__EXERCISE PROMPT__
In the data that follows, find the line with "have := PySem.Int.mod_lt"; transcribe it, every later line up to the one with "0 0 le_rfl (fun v _ _ => by omega)]", and that line as well, exactly and with no others.

__Saved data entries__
──────

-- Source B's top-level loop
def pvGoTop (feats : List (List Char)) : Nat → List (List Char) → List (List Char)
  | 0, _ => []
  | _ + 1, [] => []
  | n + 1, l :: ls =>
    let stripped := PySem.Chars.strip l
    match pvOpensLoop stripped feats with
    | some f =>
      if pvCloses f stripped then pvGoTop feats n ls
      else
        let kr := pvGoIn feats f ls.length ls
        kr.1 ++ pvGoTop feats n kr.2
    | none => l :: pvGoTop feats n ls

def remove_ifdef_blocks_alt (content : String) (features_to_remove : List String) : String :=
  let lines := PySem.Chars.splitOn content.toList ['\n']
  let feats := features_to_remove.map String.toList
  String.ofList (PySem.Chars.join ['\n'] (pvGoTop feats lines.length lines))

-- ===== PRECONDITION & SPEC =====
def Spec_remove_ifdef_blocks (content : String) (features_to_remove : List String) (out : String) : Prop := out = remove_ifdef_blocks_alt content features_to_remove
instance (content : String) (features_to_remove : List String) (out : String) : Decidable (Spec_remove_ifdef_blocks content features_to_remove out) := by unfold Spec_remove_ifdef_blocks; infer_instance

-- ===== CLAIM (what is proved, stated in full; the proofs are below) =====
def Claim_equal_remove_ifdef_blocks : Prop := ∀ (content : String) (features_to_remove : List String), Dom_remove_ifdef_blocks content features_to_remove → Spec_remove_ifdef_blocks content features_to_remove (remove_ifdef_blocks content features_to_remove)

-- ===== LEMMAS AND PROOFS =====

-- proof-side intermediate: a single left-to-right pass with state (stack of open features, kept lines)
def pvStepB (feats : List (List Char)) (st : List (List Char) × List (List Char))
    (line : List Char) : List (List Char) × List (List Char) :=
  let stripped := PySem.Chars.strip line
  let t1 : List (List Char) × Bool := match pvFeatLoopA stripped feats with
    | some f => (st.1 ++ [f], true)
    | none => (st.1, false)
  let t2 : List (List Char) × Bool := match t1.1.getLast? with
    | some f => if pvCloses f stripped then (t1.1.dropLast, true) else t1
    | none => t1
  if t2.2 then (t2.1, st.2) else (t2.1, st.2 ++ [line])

──────

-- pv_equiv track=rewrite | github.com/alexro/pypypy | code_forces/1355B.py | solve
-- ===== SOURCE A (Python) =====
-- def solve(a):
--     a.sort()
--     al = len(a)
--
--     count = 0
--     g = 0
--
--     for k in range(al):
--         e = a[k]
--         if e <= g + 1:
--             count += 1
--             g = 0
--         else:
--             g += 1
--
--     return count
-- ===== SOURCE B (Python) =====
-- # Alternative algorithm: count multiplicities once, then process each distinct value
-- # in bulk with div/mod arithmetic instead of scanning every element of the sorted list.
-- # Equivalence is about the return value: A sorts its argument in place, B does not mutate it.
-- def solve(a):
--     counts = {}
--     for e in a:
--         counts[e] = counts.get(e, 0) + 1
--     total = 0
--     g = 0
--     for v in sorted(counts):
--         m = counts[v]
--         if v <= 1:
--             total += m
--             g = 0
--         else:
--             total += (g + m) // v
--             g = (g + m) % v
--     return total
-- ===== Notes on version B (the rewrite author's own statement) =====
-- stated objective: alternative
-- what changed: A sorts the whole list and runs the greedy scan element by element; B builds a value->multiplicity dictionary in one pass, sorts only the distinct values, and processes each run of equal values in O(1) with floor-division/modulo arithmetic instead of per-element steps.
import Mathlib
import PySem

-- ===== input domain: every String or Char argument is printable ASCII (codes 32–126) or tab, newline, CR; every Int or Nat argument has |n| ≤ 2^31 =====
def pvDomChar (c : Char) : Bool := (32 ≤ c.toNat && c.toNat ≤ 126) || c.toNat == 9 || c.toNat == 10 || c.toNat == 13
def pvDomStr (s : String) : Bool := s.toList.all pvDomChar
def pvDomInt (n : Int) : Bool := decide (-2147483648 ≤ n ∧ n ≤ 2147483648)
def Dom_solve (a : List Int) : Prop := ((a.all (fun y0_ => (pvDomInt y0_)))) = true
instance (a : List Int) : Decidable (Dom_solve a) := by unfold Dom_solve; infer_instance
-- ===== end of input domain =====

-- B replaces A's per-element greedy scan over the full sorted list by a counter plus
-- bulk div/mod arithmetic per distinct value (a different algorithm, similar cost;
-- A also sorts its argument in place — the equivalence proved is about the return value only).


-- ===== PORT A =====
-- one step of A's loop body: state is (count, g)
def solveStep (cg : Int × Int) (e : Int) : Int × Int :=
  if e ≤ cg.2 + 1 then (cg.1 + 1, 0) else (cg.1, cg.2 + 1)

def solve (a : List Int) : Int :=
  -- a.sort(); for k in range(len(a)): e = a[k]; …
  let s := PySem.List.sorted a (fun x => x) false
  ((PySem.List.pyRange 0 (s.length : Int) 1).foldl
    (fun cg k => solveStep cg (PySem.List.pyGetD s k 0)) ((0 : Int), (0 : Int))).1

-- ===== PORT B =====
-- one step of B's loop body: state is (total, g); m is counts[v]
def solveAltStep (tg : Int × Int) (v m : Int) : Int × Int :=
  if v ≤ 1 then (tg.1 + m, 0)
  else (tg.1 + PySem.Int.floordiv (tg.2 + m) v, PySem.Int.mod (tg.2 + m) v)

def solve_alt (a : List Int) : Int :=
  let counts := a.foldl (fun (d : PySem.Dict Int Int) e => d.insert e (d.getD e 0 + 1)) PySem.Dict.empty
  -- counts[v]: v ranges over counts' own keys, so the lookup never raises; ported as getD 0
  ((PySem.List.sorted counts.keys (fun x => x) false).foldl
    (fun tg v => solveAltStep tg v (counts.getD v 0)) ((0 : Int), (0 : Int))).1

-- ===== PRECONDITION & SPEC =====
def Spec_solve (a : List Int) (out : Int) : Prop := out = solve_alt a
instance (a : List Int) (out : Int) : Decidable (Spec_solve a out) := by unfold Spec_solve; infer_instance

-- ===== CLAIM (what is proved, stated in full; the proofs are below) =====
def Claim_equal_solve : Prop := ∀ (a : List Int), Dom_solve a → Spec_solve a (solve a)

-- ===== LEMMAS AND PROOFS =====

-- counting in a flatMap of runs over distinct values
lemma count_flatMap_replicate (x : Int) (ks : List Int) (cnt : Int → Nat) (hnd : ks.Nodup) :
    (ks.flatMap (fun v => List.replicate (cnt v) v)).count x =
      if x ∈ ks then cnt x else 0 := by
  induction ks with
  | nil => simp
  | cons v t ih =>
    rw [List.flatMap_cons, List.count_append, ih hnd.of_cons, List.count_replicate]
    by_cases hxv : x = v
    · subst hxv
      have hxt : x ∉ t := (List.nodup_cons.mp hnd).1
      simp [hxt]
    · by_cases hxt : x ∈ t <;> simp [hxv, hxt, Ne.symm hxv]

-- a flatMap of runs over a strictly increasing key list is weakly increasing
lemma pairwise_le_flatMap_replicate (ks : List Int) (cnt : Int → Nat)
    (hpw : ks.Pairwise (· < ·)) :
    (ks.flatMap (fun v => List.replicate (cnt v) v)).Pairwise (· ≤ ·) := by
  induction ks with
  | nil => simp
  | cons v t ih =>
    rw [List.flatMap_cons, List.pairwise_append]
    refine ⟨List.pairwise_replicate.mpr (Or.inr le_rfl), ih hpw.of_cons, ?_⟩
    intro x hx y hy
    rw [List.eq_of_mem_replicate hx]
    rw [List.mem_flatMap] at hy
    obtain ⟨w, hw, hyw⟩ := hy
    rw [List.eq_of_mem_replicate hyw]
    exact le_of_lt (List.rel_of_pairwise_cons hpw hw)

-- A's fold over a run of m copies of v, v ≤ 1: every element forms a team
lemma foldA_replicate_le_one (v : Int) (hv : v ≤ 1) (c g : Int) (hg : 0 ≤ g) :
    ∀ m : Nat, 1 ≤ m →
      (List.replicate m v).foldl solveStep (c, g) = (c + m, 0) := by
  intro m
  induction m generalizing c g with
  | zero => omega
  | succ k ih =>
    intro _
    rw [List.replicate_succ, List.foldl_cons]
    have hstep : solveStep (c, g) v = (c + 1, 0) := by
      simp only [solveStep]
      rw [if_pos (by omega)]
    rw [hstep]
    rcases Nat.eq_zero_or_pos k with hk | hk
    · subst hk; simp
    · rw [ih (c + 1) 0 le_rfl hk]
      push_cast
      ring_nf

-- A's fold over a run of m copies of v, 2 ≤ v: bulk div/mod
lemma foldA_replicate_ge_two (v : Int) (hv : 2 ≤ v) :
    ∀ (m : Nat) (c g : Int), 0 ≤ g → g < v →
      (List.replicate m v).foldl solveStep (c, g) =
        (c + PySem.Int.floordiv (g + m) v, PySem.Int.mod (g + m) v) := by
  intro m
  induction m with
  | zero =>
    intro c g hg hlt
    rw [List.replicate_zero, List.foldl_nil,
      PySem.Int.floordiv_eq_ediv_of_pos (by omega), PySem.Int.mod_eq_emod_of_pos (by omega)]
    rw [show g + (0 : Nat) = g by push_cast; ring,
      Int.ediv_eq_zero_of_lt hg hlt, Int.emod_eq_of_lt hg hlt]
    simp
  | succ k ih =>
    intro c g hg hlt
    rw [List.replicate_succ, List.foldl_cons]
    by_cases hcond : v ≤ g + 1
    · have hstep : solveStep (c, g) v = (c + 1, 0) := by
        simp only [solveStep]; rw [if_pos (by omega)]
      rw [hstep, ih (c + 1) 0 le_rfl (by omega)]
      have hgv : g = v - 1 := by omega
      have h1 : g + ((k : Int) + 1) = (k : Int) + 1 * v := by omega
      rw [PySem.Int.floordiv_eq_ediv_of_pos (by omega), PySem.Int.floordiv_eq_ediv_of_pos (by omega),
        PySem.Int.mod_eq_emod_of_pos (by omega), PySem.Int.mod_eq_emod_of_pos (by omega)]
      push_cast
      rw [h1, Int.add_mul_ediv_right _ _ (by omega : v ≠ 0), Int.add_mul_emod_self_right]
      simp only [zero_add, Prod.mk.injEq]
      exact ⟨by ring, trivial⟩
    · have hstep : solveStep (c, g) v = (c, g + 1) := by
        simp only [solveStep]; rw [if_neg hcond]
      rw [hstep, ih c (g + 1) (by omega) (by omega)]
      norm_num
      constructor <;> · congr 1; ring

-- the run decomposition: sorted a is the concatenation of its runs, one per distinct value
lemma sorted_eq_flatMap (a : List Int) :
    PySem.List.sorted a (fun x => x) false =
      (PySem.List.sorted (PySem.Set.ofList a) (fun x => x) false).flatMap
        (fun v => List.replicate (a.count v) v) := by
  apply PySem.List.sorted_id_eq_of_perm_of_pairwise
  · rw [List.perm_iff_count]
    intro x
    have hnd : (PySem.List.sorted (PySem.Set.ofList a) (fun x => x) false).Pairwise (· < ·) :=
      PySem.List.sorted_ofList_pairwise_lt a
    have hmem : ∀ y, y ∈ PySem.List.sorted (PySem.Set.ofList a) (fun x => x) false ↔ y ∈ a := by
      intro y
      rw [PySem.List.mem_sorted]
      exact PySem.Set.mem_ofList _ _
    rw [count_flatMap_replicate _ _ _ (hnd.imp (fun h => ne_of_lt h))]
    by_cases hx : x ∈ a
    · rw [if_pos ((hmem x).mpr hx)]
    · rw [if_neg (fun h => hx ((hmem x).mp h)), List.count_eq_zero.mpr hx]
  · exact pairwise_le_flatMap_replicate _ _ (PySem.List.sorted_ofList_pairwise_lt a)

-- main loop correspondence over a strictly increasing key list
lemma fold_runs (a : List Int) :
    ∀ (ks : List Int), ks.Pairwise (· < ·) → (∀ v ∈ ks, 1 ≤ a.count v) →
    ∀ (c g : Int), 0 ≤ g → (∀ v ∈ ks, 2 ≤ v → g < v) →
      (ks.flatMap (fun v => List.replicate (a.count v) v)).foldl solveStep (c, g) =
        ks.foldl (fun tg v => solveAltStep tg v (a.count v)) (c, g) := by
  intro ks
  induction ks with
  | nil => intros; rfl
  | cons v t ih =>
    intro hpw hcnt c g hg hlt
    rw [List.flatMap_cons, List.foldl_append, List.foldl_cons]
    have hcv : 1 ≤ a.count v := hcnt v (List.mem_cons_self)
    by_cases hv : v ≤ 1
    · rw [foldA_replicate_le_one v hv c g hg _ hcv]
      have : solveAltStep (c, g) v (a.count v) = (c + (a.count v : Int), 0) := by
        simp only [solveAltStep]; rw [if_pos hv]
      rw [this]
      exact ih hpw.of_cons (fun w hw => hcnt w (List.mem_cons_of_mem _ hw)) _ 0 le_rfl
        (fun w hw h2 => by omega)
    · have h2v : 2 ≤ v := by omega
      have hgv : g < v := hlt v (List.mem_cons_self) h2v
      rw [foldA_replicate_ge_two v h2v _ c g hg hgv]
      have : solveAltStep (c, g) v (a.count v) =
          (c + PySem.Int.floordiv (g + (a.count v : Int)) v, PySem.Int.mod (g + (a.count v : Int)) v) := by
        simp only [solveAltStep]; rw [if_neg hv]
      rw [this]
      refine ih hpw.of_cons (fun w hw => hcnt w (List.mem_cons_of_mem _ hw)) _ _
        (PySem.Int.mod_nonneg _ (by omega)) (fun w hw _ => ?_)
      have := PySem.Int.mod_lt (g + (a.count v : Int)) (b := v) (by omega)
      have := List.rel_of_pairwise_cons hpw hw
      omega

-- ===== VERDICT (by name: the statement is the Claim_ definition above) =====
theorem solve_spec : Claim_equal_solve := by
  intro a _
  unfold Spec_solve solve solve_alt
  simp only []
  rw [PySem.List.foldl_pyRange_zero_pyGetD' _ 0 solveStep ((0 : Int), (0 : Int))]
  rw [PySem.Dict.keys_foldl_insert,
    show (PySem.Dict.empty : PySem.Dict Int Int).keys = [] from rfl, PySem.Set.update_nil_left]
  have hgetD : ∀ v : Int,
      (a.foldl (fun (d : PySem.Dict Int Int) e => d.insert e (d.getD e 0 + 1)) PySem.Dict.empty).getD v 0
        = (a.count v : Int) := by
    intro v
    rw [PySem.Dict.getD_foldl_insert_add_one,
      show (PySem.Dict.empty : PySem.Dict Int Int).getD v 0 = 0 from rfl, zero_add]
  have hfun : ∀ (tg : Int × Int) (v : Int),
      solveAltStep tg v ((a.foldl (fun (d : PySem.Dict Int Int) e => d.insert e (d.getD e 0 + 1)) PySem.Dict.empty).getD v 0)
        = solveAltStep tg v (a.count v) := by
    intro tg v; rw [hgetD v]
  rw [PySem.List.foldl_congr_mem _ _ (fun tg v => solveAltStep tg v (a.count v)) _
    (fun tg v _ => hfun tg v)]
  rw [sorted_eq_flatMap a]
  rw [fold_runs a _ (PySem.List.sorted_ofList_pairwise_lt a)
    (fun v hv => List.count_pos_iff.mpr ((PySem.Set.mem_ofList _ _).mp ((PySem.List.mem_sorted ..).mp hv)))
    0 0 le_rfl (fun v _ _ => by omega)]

──────

__SOLUTION TO THIS PROBLEM__
      have := PySem.Int.mod_lt (g + (a.count v : Int)) (b := v) (by omega)
      have := List.rel_of_pairwise_cons hpw hw
      omega

-- ===== VERDICT (by name: the statement is the Claim_ definition above) =====
theorem solve_spec : Claim_equal_solve := by
  intro a _
  unfold Spec_solve solve solve_alt
  simp only []
  rw [PySem.List.foldl_pyRange_zero_pyGetD' _ 0 solveStep ((0 : Int), (0 : Int))]
  rw [PySem.Dict.keys_foldl_insert,
    show (PySem.Dict.empty : PySem.Dict Int Int).keys = [] from rfl, PySem.Set.update_nil_left]
  have hgetD : ∀ v : Int,
      (a.foldl (fun (d : PySem.Dict Int Int) e => d.insert e (d.getD e 0 + 1)) PySem.Dict.empty).getD v 0
        = (a.count v : Int) := by
    intro v
    rw [PySem.Dict.getD_foldl_insert_add_one,
      show (PySem.Dict.empty : PySem.Dict Int Int).getD v 0 = 0 from rfl, zero_add]
  have hfun : ∀ (tg : Int × Int) (v : Int),
      solveAltStep tg v ((a.foldl (fun (d : PySem.Dict Int Int) e => d.insert e (d.getD e 0 + 1)) PySem.Dict.empty).getD v 0)
        = solveAltStep tg v (a.count v) := by
    intro tg v; rw [hgetD v]
  rw [PySem.List.foldl_congr_mem _ _ (fun tg v => solveAltStep tg v (a.count v)) _
    (fun tg v _ => hfun tg v)]
  rw [sorted_eq_flatMap a]
  rw [fold_runs a _ (PySem.List.sorted_ofList_pairwise_lt a)
    (fun v hv => List.count_pos_iff.mpr ((PySem.Set.mem_ofList _ _).mp ((PySem.List.mem_sorted ..).mp hv)))
    0 0 le_rfl (fun v _ _ => by omega)]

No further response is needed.